3.15.3. AERO Server Behavior

AERO Servers act as IP routers and support a PD service for Clients. Servers arrange to add their AERO addresses to a static map of Server addresses for the link and/or the DNS resource records for the FQDN "linkupnetworks.[domainname]" before entering service. Server addresses should be geographically and/or topologically referenced, and made available for discovery by Clients on the AERO link.

When a Server receives a prospective Client's RS message on its AERO interface, it SHOULD return an immediate RA reply with Router Lifetime set to 0 if it is currently too busy or otherwise unable to service the Client. Otherwise, the Server authenticates the RS message and processes the PD parameters. The Server first determines the correct MNPs to delegate to the Client by searching the Client database. When the Server delegates the MNPs, it also creates a forwarding table entry for each MNP so that the MNPs are propagated into the routing system (see: Section 3.3). For IPv6, the Server creates an IPv6 forwarding table entry for each MNP. For IPv4, the Server creates an IPv6 forwarding table entry with the SPAN Compatibility Prefix (SCP) corresponding to the IPv4 address.

The Server next creates a symmetric neighbor cache entry for the Client using the base AERO address as the network-layer address and with lifetime set to no more than the smallest PD lifetime. Next, the Server updates the neighbor cache entry by recording the information in each ifIndex-tuple in the RS OMNI option. The Server also records the actual SPAN/INET addresses in the neighbor cache entry.

Next, the Server prepares an RA message using its AERO address as the network-layer source address and the network-layer source address of the RS message as the network-layer destination address. The Server sets the Router Lifetime to the time for which it will maintain both this underlying interface individually and the symmetric neighbor cache entry as a whole. The Server also sets Cur Hop Limit, M and O flags, Reachable Time and Retrans Timer to values appropriate for the AERO link. The Server includes the delegated MNPs, any other PD parameters and an OMNI option with no ifIndex-tuples. The Server then includes one or more RIOs that encode the MSPs for the AERO link, plus an MTU option (see Section 3.12). The Server finally forwards the message to the Client using SPAN/INET, INET, or NULL encapsulation as necessary.

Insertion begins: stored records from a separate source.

-- pv_equiv track=rewrite | github.com/pritesh-shrivastava/chess-rag | rag/retriever.py | _prefix_keys
-- ===== SOURCE A (Python) =====
-- def _prefix_keys(moves: list[str]) -> list[str]:
--     keys: list[str] = []
--     parts: list[str] = []
--     for idx, move in enumerate(moves, start=1):
--         if idx % 2 == 1:
--             parts.append(f"{(idx + 1) // 2}. {move}")
--         else:
--             parts[-1] += f" {move}"
--         keys.append(" ".join(parts))
--     return keys
-- ===== SOURCE B (Python) =====
-- def _prefix_keys(moves: list[str]) -> list[str]:
--     # Two passes: format each move into a flat token, then scan to running prefixes.
--     tokens = [
--         f"{i // 2 + 1}. {move}" if i % 2 == 0 else move
--         for i, move in enumerate(moves)
--     ]
--     keys: list[str] = []
--     acc = ""
--     for j, tok in enumerate(tokens):
--         acc = tok if j == 0 else f"{acc} {tok}"
--         keys.append(acc)
--     return keys
-- ===== Notes on version B (the rewrite author's own statement) =====
-- stated objective: simpler
-- what changed: Replaces A's single interleaved loop that mutates the last element of a growing parts list and re-joins it each iteration with two flat passes: first format every move into a standalone token, then a linear scan that extends one accumulator string and records each running prefix.
import Mathlib
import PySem

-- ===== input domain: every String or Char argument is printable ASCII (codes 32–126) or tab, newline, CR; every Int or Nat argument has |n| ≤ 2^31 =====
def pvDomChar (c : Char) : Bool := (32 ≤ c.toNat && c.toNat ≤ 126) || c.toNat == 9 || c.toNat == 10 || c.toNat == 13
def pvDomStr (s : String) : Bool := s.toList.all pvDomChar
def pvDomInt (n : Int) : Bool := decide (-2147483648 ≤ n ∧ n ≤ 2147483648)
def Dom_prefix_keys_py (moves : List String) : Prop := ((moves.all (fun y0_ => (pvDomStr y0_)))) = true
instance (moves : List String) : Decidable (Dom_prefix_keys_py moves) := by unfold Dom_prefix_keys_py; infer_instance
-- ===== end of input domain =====

-- B builds the same incremental prefix keys in two flat passes (format tokens, then scan) instead of A's interleaved loop that mutates parts[-1] and re-joins; objective: simpler.
-- ===== PORT A =====
-- the loop body: parts[-1] += f" {move}" is get-last-then-set-last; parts is nonempty whenever that branch runs (idx even => a white move was appended before)
def pvA_loop : List (Int × String) → List String → List String → List String
  | [], _parts, keys => keys
  | (idx, move) :: rest, parts, keys =>
    let parts' := if PySem.Int.mod idx 2 == 1
      then parts ++ [PySem.Int.toStr (PySem.Int.floordiv (idx + 1) 2) ++ ". " ++ move]
      else parts.dropLast ++ [parts.getLast! ++ " " ++ move]
    pvA_loop rest parts' (keys ++ [PySem.Str.join " " parts'])

def prefix_keys_py (moves : List String) : List String :=
  pvA_loop (PySem.List.enumerate moves 1) [] []

-- ===== PORT B =====
-- first pass: the token list comprehension
def pvB_token (p : Int × String) : String :=
  if PySem.Int.mod p.1 2 == 0 then PySem.Int.toStr (PySem.Int.floordiv p.1 2 + 1) ++ ". " ++ p.2 else p.2

-- second pass: the accumulator scan
def pvB_scan : List String → Int → String → List String
  | [], _j, _acc => []
  | tok :: rest, j, acc =>
    let acc' := if j == 0 then tok else acc ++ " " ++ tok
    acc' :: pvB_scan rest (j + 1) acc'

def prefix_keys_py_alt (moves : List String) : List String :=
  pvB_scan ((PySem.List.enumerate moves).map pvB_token) 0 ""

-- ===== PRECONDITION & SPEC =====
def Spec_prefix_keys_py (moves : List String) (out : List String) : Prop := out = prefix_keys_py_alt moves
instance (moves : List String) (out : List String) : Decidable (Spec_prefix_keys_py moves out) := by unfold Spec_prefix_keys_py; infer_instance

-- ===== CLAIM (what is proved, stated in full; the proofs are below) =====
def Claim_equal_prefix_keys_py : Prop := ∀ (moves : List String), Dom_prefix_keys_py moves → Spec_prefix_keys_py moves (prefix_keys_py moves)

-- ===== LEMMAS AND PROOFS =====

-- ===== VERDICT (by name: the statement is the Claim_ definition above) =====
-- Python's floor-mod/floor-div by the positive literal 2 agree with Int.emod/ediv
theorem pvFmod_two (a : Int) : a.fmod 2 = a % 2 := by rw [Int.fmod_eq_emod]; simp
theorem pvFdiv_two (a : Int) : a.fdiv 2 = a / 2 := by rw [Int.fdiv_eq_ediv]; simp

-- join lemmas at String level, lifted from PySem.Chars via toList injectivity
theorem strJoin_cons_cons (sep p q : String) (r : List String) :
    PySem.Str.join sep (p :: q :: r) = p ++ sep ++ PySem.Str.join sep (q :: r) := by
  apply String.toList_inj.mp
  simp [PySem.Str.toList_join, String.toList_append, PySem.Chars.join_cons_cons]

theorem strJoin_singleton (sep p : String) : PySem.Str.join sep [p] = p := by
  apply String.toList_inj.mp
  simp [PySem.Str.toList_join, PySem.Chars.join_singleton]

-- appending one more part to a nonempty parts list appends sep ++ t to the join
-- cons onto a nonempty parts list
theorem strJoin_cons_ne (sep p : String) (l : List String) (h : l ≠ []) :
    PySem.Str.join sep (p :: l) = p ++ sep ++ PySem.Str.join sep l := by
  cases l with
  | nil => exact absurd rfl h
  | cons q r => exact strJoin_cons_cons sep p q r

theorem strJoin_concat (sep : String) (ps : List String) (t : String) (h : ps ≠ []) :
    PySem.Str.join sep (ps ++ [t]) = PySem.Str.join sep ps ++ sep ++ t := by
  induction ps with
  | nil => exact absurd rfl h
  | cons p ps ih =>
    cases ps with
    | nil => simp [strJoin_cons_cons, strJoin_singleton]
    | cons q r =>
      have h2 := ih (by simp)
      simp only [List.cons_append] at h2 ⊢
      rw [strJoin_cons_ne _ _ _ (by simp), strJoin_cons_cons, h2]
      simp [String.append_assoc]

-- extending the last part in place appends t to the join
theorem strJoin_extend_last (sep : String) (ps : List String) (t : String) (h : ps ≠ []) :
    PySem.Str.join sep (ps.dropLast ++ [ps.getLast! ++ t]) = PySem.Str.join sep ps ++ t := by
  induction ps with
  | nil => exact absurd rfl h
  | cons p ps ih =>
    cases ps with
    | nil => simp [strJoin_singleton, List.getLast!]
    | cons q r =>
      have h2 := ih (by simp)
      have hgl : (p :: q :: r).getLast! = (q :: r).getLast! := by
        simp [List.getLast!, List.getLast]
      rw [List.dropLast_cons_of_ne_nil (by simp), hgl, List.cons_append,
        strJoin_cons_ne _ _ _ (by simp), h2, strJoin_cons_cons]
      simp [String.append_assoc]

-- the main loop invariant: A's state (parts, keys) at 0-based position n matches
-- B's scan over the remaining tokens with acc = the join of parts
theorem pvMain (moves : List String) : ∀ (n : Nat) (parts keys : List String),
    (parts = [] ↔ n = 0) →
    pvA_loop (PySem.List.enumerate moves ((n : Int) + 1)) parts keys
      = keys ++ pvB_scan ((PySem.List.enumerate moves (n : Int)).map pvB_token)
          (n : Int) (PySem.Str.join " " parts) := by
  induction moves with
  | nil => intro n parts keys _; simp [PySem.List.enumerate_nil, pvA_loop, pvB_scan]
  | cons m rest ih =>
    intro n parts keys hpe
    rw [PySem.List.enumerate_cons, PySem.List.enumerate_cons]
    simp only [List.map_cons, pvA_loop, pvB_scan]
    rcases Nat.even_or_odd n with hpar | hpar
    · -- n even: white move, idx = n+1 odd; A appends a new numbered part
      obtain ⟨k, hk⟩ := hpar
      have hcA : (PySem.Int.mod ((n : Int) + 1) 2 == 1) = true := by
        simp only [PySem.Int.mod, pvFmod_two, beq_iff_eq]
        omega
      have htok : pvB_token ((n : Int), m)
          = PySem.Int.toStr (PySem.Int.floordiv ((n : Int) + 1 + 1) 2) ++ ". " ++ m := by
        have hcB : (PySem.Int.mod (n : Int) 2 == 0) = true := by
          simp only [PySem.Int.mod, pvFmod_two, beq_iff_eq]; omega
        have hnum : PySem.Int.floordiv ((n : Int) + 1 + 1) 2
            = PySem.Int.floordiv (n : Int) 2 + 1 := by
          simp only [PySem.Int.floordiv, pvFdiv_two]; omega
        simp only [pvB_token]
        rw [hcB, if_pos rfl, hnum]
      rw [hcA, if_pos rfl, ← htok]
      set tok := pvB_token ((n : Int), m) with htokdef
      have hacc : PySem.Str.join " " (parts ++ [tok])
          = if ((n : Int) == 0) = true then tok else PySem.Str.join " " parts ++ " " ++ tok := by
        by_cases hn : n = 0
        · subst hn
          rw [hpe.mpr rfl]
          simp [strJoin_singleton]
        · rw [if_neg (by simp [hn])]
          exact strJoin_concat _ _ _ (fun he => hn (hpe.mp he))
      have hcall := ih (n + 1) (parts ++ [tok]) (keys ++ [PySem.Str.join " " (parts ++ [tok])])
        (by simp)
      push_cast at hcall
      rw [hcall, hacc]
      simp
    · -- n odd: black move, idx = n+1 even; A extends parts[-1]
      obtain ⟨k, hk⟩ := hpar
      have hn0 : n ≠ 0 := by omega
      have hp : parts ≠ [] := fun he => hn0 (hpe.mp he)
      have hcA : (PySem.Int.mod ((n : Int) + 1) 2 == 1) = false := by
        simp only [PySem.Int.mod, pvFmod_two, beq_eq_false_iff_ne, ne_eq]
        omega
      have htok : pvB_token ((n : Int), m) = m := by
        have hcB : (PySem.Int.mod (n : Int) 2 == 0) = false := by
          simp only [PySem.Int.mod, pvFmod_two, beq_eq_false_iff_ne, ne_eq]; omega
        simp only [pvB_token]
        rw [hcB, if_neg (by simp)]
      have hj : ((n : Int) == 0) = false := by simp [hn0]
      rw [hcA, if_neg (by simp), htok, hj, if_neg (by simp)]
      have hparts : parts.dropLast ++ [parts.getLast! ++ " " ++ m]
          = parts.dropLast ++ [parts.getLast! ++ (" " ++ m)] := by
        simp [String.append_assoc]
      have hacc : PySem.Str.join " " (parts.dropLast ++ [parts.getLast! ++ (" " ++ m)])
          = PySem.Str.join " " parts ++ " " ++ m := by
        rw [strJoin_extend_last _ _ _ hp, String.append_assoc]
      have hcall := ih (n + 1) (parts.dropLast ++ [parts.getLast! ++ " " ++ m])
        (keys ++ [PySem.Str.join " " (parts.dropLast ++ [parts.getLast! ++ " " ++ m])])
        (by simp)
      push_cast at hcall
      rw [hcall, hparts, hacc]
      simp [String.append_assoc]

theorem prefix_keys_py_spec : Claim_equal_prefix_keys_py := by
  intro moves _
  unfold Spec_prefix_keys_py prefix_keys_py prefix_keys_py_alt
  have := pvMain moves 0 [] [] (by simp)
  simpa [strJoin_singleton] using this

After the initial RS/RA exchange, the Server maintains a ReachableTime timer for each of the Client's underlying interfaces individually (and for the Client's symmetric neighbor cache entry collectively) set to expire after Router Lifetime seconds. If the Client (or Proxy) issues additional RS messages, the Server sends an RA response and resets ReachableTime. If the Server receives an ND message with PD release indication it sets the Client's symmetric neighbor cache entry to the DEPARTED state and withdraws the MNP from the routing system after a short delay (e.g., 2 seconds). If ReachableTime expires before a new RS is received on an individual underlying interface, the Server marks the interface as DOWN. If ReachableTime expires before any new RS is received on any individual underlying interface, the Server deletes the neighbor cache entry and withdraws the MNP without delay.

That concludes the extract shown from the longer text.